----- Records provided -----

-- the main loop correspondence: A's fold from the idle state (resp. from an in-run state
-- described by 'seen') equals B's mlGo (resp. the current mlRun followed by mlGo)
theorem ml_main (cs : List Char) (hcs : cs ≠ []) (l : List Char) :
    (∀ (i : Nat) (locs : List (Int × Int)),
      mlFin cs ((PySem.List.enumerate l (i : Int)).foldl (mlStep (mlHash cs) (cs.length : Int))
          (locs, PySem.Dict.empty, 0, -1)) (i + l.length)
        = locs ++ mlGo (PySem.Set.ofList cs) cs.length l i)
    ∧ (∀ (i : Nat) (locs : List (Int × Int)) (seen : PySem.Set Char)
        (register : PySem.Dict Char Unit) (start0 : Nat),
        seen.Nodup → (∀ x ∈ seen, x ∈ cs) →
        (∀ x, register.get? x = none ↔ x ∉ seen) →
        mlFin cs ((PySem.List.enumerate l (i : Int)).foldl (mlStep (mlHash cs) (cs.length : Int))
            (locs, register, (seen.length : Int), (start0 : Int))) (i + l.length)
          = (if cs.length ≤ (mlRun (PySem.Set.ofList cs) l i seen).2.1.length
             then locs ++ [((start0 : Int), ((mlRun (PySem.Set.ofList cs) l i seen).1 : Int))]
             else locs)
            ++ mlGo (PySem.Set.ofList cs) cs.length (mlRun (PySem.Set.ofList cs) l i seen).2.2
                (mlRun (PySem.Set.ofList cs) l i seen).1) := by
  have hneed : 0 < cs.length := List.length_pos_of_ne_nil hcs
  induction l with
  | nil =>
    constructor
    · intro i locs
      simp only [PySem.List.enumerate, List.foldl_nil, List.length_nil, Nat.add_zero, mlFin, mlGo]
      rw [if_neg (by simp; omega)]
      simp
    · intro i locs seen register start0 _ _ _
      simp only [PySem.List.enumerate, List.foldl_nil, List.length_nil, Nat.add_zero, mlFin,
        mlRun, mlGo]
      by_cases h : cs.length ≤ seen.length
      · rw [if_pos (by exact_mod_cast h), if_pos h]; simp
      · rw [if_neg (by exact_mod_cast h), if_neg h]; simp
  | cons c rest ih =>
    obtain ⟨ihI, ihR⟩ := ih
    constructor
    · intro i locs
      rw [PySem.List.enumerate_cons, List.foldl_cons]
      have hlen : (i + 1) + rest.length = i + (c :: rest).length := by simp; omega
      by_cases hc : c ∈ cs
      · have hb1 : ¬((cs.length : Int) ≤ (0 : Int) ∧
            (PySem.Dict.empty : PySem.Dict Char Unit).get? c = none) := by
          rintro ⟨h1, _⟩; omega
        have h2 : ¬ (mlHash cs).get? c = none := by rw [mlHash_get_none]; simpa using hc
        rw [mlStep_in (mlHash cs) (cs.length : Int) locs PySem.Dict.empty 0 (-1) (i : Int) c hb1 h2,
          if_pos (by simp), if_pos rfl]
        have hseen1 : PySem.Set.add PySem.Set.empty c = [c] := by
          simp [PySem.Set.add_of_not_mem, PySem.Set.empty]
        have h := ihR (i + 1) locs (PySem.Set.add PySem.Set.empty c)
          (PySem.Dict.empty.insert c ()) i
          (by rw [hseen1]; simp)
          (by rw [hseen1]; simpa using hc)
          (by intro x; rw [hseen1]; by_cases hxc : x = c <;> simp [PySem.Dict.get?_insert, hxc])
        rw [hseen1] at h
        simp only [Nat.cast_add, Nat.cast_one, List.length_singleton] at h
        rw [hlen] at h
        have hcont : PySem.Set.contains (PySem.Set.ofList cs) c = true := by
          rw [PySem.Set.contains_iff]; simp [PySem.Set.mem_ofList, hc]
        rw [zero_add, h, mlGo, if_pos hcont]
        rw [hseen1]
        split_ifs with hP <;> simp [hP]
      · have h2 : (mlHash cs).get? c = none := (mlHash_get_none cs c).2 hc
        rw [mlStep_out (mlHash cs) (cs.length : Int) locs PySem.Dict.empty 0 (-1) (i : Int) c h2,
          if_neg (by rintro ⟨h1, _⟩; omega)]
        have h := ihI (i + 1) locs
        simp only [Nat.cast_add, Nat.cast_one] at h
        rw [hlen] at h
        have hcont : ¬ PySem.Set.contains (PySem.Set.ofList cs) c = true := by
          simp [PySem.Set.mem_ofList, hc]
        rw [h, mlGo, if_neg hcont]
    · intro i locs seen register start0 hnd hsub hreg
      rw [PySem.List.enumerate_cons, List.foldl_cons]
      have hlen : (i + 1) + rest.length = i + (c :: rest).length := by simp; omega
      by_cases hc : c ∈ cs
      · have hcont : PySem.Set.contains (PySem.Set.ofList cs) c = true := by
          simp [PySem.Set.mem_ofList, hc]
        have hb1 : ¬((cs.length : Int) ≤ ((seen.length : Nat) : Int) ∧
            register.get? c = none) := by
          rintro ⟨h1, h2⟩
          exact ((hreg c).1 h2) (seen_full cs seen hnd hsub (by exact_mod_cast h1) hc)
        have h2 : ¬ (mlHash cs).get? c = none := by rw [mlHash_get_none]; simpa using hc
        rw [mlStep_in (mlHash cs) (cs.length : Int) locs register (seen.length : Int)
          (start0 : Int) (i : Int) c hb1 h2,
          if_neg (show ¬((start0 : Nat) : Int) = -1 by omega)]
        have hrun : mlRun (PySem.Set.ofList cs) (c :: rest) i seen
            = mlRun (PySem.Set.ofList cs) rest (i + 1) (PySem.Set.add seen c) := by
          rw [mlRun, if_pos hcont]
        by_cases hcs2 : c ∈ seen
        · have hro : ¬ register.get? c = none := fun h => ((hreg c).1 h) hcs2
          rw [if_neg hro]
          have hadd : PySem.Set.add seen c = seen := PySem.Set.add_of_mem hcs2
          have h := ihR (i + 1) locs seen register start0 hnd hsub hreg
          simp only [Nat.cast_add, Nat.cast_one] at h
          rw [hlen] at h
          rw [h, hrun, hadd]
        · have hro : register.get? c = none := (hreg c).2 hcs2
          rw [if_pos hro]
          have hadd : PySem.Set.add seen c = seen ++ [c] := PySem.Set.add_of_not_mem hcs2
          have h := ihR (i + 1) locs (PySem.Set.add seen c) (register.insert c ()) start0
            (by rw [hadd]; simp [List.nodup_append, hnd]; intro a ha hac; exact hcs2 (hac ▸ ha))
            (by intro x hx; rw [hadd] at hx; rcases List.mem_append.1 hx with hx | hx
                · exact hsub x hx
                · simp at hx; exact hx ▸ hc)
            (by intro x
                rw [hadd]
                simp only [PySem.Dict.get?_insert, List.mem_append, List.mem_singleton]
                by_cases hxc : x = c <;> simp [hxc, hreg x])
          simp only [Nat.cast_add, Nat.cast_one] at h
          rw [hlen] at h
          rw [show ((PySem.Set.add seen c).length : Int) = ((seen.length : Nat) : Int) + 1 by
            rw [hadd]; simp] at h
          rw [h, hrun]
      · have hcont : ¬ PySem.Set.contains (PySem.Set.ofList cs) c = true := by
          simp [PySem.Set.mem_ofList, hc]
        have hcnone : register.get? c = none := (hreg c).2 (fun h => hc (hsub c h))
        have h2 : (mlHash cs).get? c = none := (mlHash_get_none cs c).2 hc
        have hrun : mlRun (PySem.Set.ofList cs) (c :: rest) i seen = (i, seen, c :: rest) := by
          rw [mlRun, if_neg hcont]
        have hgo : mlGo (PySem.Set.ofList cs) cs.length (c :: rest) i
            = mlGo (PySem.Set.ofList cs) cs.length rest (i + 1) := by
          rw [mlGo, if_neg hcont]
        rw [mlStep_out (mlHash cs) (cs.length : Int) locs register (seen.length : Int)
          (start0 : Int) (i : Int) c h2]
        by_cases hl : cs.length ≤ seen.length
        · rw [if_pos ⟨by exact_mod_cast hl, hcnone⟩]
          have h := ihI (i + 1) (locs ++ [((start0 : Int), (i : Int))])
          simp only [Nat.cast_add, Nat.cast_one] at h
          rw [hlen] at h
          rw [h, hrun, hgo]
          simp only []
          rw [if_pos hl, List.append_assoc]
        · rw [if_neg (by rintro ⟨h1, _⟩; exact hl (by exact_mod_cast h1))]
          have h := ihI (i + 1) locs
          simp only [Nat.cast_add, Nat.cast_one] at h
          rw [hlen] at h
          rw [h, hrun, hgo]
          simp only []
          rw [if_neg hl]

-----

Work to be completed:
Stop at the line containing "theorem ml_main (cs". Please print exactly every line before it from the start of the records, plus that line itself, and nothing else.

Your response:
-- the main loop correspondence: A's fold from the idle state (resp. from an in-run state
-- described by 'seen') equals B's mlGo (resp. the current mlRun followed by mlGo)
theorem ml_main (cs : List Char) (hcs : cs ≠ []) (l : List Char) :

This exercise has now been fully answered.